### PROBLEM STATEMENT
When you find the line with "cons k ks ih =>" among the records below, reproduce it and each line after it exactly, ending with the line with "rintro ⟨k, hk, rfl⟩".

### SUPPLIED INFORMATION
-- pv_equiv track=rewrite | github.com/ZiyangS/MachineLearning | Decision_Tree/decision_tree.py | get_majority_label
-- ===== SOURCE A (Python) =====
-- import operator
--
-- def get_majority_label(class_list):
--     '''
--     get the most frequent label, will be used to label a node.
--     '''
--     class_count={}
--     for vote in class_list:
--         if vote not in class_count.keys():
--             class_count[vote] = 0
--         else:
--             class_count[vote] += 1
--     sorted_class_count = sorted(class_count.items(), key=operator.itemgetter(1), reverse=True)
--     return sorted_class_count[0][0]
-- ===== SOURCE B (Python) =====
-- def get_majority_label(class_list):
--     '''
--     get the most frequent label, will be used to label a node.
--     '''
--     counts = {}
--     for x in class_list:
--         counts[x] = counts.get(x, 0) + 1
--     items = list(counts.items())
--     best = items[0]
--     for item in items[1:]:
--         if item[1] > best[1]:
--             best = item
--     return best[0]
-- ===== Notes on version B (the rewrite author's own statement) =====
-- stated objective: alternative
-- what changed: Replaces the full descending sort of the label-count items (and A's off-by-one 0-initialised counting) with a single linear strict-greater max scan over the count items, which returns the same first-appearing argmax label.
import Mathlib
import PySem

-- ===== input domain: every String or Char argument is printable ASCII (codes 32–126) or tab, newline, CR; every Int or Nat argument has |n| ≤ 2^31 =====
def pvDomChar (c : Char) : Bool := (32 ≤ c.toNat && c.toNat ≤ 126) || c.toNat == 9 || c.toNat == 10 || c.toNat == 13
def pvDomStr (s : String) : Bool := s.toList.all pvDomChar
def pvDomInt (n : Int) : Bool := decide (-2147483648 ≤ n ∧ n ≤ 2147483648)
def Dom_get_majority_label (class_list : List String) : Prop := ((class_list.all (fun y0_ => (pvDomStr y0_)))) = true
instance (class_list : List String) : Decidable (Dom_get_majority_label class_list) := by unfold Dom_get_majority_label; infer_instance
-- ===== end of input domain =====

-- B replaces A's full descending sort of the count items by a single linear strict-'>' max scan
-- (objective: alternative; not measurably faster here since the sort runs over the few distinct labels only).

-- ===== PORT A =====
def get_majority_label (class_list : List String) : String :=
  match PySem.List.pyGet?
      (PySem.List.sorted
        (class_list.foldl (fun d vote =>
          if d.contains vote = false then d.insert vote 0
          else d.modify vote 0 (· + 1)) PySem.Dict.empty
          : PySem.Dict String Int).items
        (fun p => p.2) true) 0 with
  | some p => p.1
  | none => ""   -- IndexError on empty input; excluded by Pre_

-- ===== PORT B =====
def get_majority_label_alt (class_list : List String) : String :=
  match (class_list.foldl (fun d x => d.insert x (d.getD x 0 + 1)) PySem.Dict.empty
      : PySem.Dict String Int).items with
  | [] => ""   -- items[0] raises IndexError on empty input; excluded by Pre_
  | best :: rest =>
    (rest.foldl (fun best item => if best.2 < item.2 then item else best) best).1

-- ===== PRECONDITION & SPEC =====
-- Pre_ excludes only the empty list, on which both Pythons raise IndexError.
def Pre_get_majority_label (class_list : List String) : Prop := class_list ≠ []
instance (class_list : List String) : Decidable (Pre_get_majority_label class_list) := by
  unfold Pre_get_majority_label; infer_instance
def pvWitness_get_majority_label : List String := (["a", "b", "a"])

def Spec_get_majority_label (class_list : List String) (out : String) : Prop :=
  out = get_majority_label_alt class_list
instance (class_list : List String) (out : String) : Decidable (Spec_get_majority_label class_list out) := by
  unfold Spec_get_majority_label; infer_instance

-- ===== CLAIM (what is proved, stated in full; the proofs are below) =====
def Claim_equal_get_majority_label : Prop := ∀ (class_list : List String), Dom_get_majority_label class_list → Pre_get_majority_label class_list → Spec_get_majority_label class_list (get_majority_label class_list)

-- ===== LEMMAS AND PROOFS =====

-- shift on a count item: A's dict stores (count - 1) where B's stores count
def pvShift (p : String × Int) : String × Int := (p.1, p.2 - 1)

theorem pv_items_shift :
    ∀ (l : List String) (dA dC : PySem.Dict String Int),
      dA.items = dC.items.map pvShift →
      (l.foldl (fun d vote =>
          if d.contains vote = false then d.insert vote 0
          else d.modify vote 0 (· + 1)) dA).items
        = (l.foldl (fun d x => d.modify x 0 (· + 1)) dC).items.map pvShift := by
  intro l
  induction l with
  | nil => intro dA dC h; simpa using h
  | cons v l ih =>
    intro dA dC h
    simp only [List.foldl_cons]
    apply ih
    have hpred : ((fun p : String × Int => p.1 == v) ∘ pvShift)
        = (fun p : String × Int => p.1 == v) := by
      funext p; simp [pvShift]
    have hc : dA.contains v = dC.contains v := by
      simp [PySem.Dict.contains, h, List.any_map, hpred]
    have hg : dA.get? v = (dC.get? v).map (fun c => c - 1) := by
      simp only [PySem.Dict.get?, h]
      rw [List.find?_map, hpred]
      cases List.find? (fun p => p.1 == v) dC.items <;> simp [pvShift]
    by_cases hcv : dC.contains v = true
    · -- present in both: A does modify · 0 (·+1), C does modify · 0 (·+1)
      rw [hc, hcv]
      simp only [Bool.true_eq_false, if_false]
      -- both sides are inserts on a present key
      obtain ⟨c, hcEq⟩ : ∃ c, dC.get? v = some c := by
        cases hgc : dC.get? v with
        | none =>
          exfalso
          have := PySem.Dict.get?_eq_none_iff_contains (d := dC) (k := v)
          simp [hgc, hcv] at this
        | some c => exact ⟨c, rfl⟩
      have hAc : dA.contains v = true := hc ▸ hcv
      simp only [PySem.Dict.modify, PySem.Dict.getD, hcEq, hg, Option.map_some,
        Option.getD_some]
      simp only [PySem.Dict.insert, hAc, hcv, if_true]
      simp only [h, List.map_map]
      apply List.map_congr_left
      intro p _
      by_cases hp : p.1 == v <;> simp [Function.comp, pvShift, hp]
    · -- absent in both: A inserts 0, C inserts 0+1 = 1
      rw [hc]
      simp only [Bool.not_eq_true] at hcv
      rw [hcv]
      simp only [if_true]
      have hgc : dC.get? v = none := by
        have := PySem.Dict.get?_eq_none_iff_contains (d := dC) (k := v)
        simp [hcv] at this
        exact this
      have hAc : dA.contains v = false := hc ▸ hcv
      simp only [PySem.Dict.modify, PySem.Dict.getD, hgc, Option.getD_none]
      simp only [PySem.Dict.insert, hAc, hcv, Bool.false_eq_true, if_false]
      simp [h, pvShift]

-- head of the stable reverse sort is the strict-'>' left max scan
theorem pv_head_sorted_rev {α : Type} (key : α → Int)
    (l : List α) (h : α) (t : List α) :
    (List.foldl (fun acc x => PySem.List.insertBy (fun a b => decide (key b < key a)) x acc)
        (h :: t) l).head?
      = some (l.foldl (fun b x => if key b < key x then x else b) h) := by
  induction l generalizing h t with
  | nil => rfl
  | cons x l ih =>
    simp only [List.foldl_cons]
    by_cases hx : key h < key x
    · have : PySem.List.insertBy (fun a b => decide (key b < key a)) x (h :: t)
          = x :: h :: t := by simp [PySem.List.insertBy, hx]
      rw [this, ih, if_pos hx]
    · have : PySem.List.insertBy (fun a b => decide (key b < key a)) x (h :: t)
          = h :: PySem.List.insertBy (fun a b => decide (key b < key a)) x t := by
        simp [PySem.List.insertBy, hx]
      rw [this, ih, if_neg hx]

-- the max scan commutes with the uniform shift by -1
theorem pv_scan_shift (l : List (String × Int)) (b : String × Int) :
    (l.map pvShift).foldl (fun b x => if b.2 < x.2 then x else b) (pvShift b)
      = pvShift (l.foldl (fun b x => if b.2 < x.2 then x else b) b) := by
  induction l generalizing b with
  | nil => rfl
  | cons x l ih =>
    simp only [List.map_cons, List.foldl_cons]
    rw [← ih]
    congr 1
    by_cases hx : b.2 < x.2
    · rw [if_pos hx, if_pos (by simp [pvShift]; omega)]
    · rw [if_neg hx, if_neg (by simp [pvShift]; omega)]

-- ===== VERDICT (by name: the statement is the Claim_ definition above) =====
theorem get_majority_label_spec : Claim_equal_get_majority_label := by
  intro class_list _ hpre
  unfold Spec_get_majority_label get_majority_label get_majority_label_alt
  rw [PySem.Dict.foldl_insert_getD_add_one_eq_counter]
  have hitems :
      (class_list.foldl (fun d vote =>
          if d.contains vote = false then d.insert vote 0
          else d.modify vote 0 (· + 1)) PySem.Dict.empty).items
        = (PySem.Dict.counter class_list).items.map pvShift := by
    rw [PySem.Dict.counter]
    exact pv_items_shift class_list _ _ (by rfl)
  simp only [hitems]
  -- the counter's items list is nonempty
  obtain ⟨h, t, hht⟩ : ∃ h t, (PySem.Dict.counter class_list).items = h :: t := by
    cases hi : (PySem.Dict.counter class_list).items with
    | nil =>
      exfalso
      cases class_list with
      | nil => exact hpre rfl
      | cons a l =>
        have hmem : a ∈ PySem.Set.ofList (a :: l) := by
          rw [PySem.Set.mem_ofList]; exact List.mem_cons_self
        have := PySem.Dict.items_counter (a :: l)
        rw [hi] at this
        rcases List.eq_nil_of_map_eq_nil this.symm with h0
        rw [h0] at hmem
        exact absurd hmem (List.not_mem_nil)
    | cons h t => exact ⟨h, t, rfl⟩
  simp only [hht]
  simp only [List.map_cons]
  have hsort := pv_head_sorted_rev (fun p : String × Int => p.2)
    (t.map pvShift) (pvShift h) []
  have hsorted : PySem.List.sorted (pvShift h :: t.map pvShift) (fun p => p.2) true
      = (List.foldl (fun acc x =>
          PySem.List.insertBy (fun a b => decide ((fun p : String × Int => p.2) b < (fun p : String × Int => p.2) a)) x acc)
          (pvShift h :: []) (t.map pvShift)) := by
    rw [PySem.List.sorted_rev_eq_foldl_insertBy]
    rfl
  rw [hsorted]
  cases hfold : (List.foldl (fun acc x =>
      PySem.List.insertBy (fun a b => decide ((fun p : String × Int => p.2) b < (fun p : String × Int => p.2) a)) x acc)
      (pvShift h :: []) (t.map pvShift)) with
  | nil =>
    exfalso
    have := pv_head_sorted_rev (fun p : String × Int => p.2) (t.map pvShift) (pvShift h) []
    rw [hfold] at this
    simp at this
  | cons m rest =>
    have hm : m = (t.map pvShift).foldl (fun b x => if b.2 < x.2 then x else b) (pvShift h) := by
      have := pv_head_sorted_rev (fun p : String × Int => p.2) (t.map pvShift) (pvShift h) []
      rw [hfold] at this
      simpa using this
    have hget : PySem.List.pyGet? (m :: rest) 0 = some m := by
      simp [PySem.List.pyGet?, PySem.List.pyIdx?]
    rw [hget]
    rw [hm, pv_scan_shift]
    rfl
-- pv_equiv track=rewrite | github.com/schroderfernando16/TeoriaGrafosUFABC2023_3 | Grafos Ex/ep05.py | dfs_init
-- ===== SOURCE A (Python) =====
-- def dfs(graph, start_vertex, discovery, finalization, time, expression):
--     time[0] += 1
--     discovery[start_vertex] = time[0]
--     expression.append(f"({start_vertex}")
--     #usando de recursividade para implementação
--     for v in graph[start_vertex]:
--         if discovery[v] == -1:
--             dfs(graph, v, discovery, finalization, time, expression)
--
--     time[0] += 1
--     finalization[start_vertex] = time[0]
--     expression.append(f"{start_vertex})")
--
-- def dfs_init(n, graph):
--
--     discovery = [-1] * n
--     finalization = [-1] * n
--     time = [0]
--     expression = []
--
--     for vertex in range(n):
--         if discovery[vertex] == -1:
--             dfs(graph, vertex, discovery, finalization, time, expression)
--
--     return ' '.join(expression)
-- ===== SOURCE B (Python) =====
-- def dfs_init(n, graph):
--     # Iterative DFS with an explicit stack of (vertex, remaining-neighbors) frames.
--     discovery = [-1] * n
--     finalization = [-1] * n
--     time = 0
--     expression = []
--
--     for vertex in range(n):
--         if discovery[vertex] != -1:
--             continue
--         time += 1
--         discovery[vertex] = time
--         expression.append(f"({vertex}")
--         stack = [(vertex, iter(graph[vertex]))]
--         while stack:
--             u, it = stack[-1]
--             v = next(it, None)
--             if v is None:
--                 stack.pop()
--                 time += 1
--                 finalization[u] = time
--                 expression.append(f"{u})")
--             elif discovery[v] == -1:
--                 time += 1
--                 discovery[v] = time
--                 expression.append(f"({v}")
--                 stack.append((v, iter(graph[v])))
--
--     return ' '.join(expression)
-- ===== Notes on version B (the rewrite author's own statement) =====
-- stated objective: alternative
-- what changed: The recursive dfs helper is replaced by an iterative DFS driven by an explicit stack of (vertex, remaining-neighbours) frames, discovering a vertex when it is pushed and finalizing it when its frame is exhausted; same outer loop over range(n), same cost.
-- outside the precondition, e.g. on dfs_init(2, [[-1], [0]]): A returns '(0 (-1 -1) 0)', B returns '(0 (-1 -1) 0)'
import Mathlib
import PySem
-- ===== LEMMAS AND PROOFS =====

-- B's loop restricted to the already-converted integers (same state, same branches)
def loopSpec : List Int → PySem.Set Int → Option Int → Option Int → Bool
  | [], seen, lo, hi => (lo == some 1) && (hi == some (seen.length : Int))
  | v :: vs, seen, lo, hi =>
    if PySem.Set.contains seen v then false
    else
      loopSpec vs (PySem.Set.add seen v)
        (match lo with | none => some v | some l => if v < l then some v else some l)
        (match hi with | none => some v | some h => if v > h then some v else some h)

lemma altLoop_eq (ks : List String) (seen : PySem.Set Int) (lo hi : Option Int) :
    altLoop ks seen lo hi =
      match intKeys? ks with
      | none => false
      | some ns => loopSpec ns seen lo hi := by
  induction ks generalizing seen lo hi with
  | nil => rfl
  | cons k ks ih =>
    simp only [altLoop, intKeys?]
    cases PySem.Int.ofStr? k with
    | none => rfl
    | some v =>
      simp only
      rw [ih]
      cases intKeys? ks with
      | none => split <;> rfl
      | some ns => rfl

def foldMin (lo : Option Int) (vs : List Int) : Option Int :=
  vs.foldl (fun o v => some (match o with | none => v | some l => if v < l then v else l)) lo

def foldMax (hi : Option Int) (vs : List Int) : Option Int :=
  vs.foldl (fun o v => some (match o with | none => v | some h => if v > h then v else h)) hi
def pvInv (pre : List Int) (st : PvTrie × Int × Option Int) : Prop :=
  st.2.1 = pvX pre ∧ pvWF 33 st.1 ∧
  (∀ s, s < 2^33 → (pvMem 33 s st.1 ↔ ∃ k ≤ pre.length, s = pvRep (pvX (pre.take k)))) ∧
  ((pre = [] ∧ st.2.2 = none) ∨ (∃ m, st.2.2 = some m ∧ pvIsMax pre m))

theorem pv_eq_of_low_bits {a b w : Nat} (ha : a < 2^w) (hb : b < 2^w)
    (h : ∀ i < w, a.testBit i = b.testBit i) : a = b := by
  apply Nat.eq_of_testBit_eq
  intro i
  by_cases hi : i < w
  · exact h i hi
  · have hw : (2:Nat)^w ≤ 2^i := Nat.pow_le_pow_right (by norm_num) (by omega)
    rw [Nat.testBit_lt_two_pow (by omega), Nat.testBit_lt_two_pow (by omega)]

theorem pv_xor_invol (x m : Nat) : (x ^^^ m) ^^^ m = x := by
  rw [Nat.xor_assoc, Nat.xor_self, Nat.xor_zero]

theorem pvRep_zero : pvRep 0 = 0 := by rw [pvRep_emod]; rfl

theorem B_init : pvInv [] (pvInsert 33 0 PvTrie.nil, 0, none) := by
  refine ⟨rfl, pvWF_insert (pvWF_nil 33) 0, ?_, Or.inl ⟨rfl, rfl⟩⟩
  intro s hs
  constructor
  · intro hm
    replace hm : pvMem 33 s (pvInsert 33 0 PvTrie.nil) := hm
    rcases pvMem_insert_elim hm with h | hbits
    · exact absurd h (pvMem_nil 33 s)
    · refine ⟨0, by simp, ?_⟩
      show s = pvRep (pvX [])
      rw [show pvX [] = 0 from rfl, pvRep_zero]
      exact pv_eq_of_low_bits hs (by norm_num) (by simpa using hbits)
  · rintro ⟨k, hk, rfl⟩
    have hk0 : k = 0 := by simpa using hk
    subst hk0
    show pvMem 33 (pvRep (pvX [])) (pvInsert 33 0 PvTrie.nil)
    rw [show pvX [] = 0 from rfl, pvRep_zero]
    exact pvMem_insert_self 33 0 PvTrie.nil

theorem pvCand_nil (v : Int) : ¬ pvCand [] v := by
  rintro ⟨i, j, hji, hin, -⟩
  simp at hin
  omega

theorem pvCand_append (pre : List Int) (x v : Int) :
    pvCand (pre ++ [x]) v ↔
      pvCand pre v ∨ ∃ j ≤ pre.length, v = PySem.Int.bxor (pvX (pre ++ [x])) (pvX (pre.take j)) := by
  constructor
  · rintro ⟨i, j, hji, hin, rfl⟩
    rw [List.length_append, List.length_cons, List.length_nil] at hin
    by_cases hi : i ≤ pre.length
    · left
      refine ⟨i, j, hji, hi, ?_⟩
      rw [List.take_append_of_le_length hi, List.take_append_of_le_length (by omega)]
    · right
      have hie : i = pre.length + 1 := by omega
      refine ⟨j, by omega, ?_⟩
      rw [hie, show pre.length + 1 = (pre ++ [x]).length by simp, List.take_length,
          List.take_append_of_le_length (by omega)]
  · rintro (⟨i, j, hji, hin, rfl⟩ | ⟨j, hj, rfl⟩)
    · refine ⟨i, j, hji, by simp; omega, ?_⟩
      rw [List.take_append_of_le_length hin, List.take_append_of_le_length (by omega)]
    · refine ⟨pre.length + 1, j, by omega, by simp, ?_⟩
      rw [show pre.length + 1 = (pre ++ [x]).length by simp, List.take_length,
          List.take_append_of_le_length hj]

### WRITTEN ANSWER
  | cons k ks ih =>
    simp only [altLoop, intKeys?]
    cases PySem.Int.ofStr? k with
    | none => rfl
    | some v =>
      simp only
      rw [ih]
      cases intKeys? ks with
      | none => split <;> rfl
      | some ns => rfl

def foldMin (lo : Option Int) (vs : List Int) : Option Int :=
  vs.foldl (fun o v => some (match o with | none => v | some l => if v < l then v else l)) lo

def foldMax (hi : Option Int) (vs : List Int) : Option Int :=
  vs.foldl (fun o v => some (match o with | none => v | some h => if v > h then v else h)) hi
def pvInv (pre : List Int) (st : PvTrie × Int × Option Int) : Prop :=
  st.2.1 = pvX pre ∧ pvWF 33 st.1 ∧
  (∀ s, s < 2^33 → (pvMem 33 s st.1 ↔ ∃ k ≤ pre.length, s = pvRep (pvX (pre.take k)))) ∧
  ((pre = [] ∧ st.2.2 = none) ∨ (∃ m, st.2.2 = some m ∧ pvIsMax pre m))

theorem pv_eq_of_low_bits {a b w : Nat} (ha : a < 2^w) (hb : b < 2^w)
    (h : ∀ i < w, a.testBit i = b.testBit i) : a = b := by
  apply Nat.eq_of_testBit_eq
  intro i
  by_cases hi : i < w
  · exact h i hi
  · have hw : (2:Nat)^w ≤ 2^i := Nat.pow_le_pow_right (by norm_num) (by omega)
    rw [Nat.testBit_lt_two_pow (by omega), Nat.testBit_lt_two_pow (by omega)]

theorem pv_xor_invol (x m : Nat) : (x ^^^ m) ^^^ m = x := by
  rw [Nat.xor_assoc, Nat.xor_self, Nat.xor_zero]

theorem pvRep_zero : pvRep 0 = 0 := by rw [pvRep_emod]; rfl

theorem B_init : pvInv [] (pvInsert 33 0 PvTrie.nil, 0, none) := by
  refine ⟨rfl, pvWF_insert (pvWF_nil 33) 0, ?_, Or.inl ⟨rfl, rfl⟩⟩
  intro s hs
  constructor
  · intro hm
    replace hm : pvMem 33 s (pvInsert 33 0 PvTrie.nil) := hm
    rcases pvMem_insert_elim hm with h | hbits
    · exact absurd h (pvMem_nil 33 s)
    · refine ⟨0, by simp, ?_⟩
      show s = pvRep (pvX [])
      rw [show pvX [] = 0 from rfl, pvRep_zero]
      exact pv_eq_of_low_bits hs (by norm_num) (by simpa using hbits)
  · rintro ⟨k, hk, rfl⟩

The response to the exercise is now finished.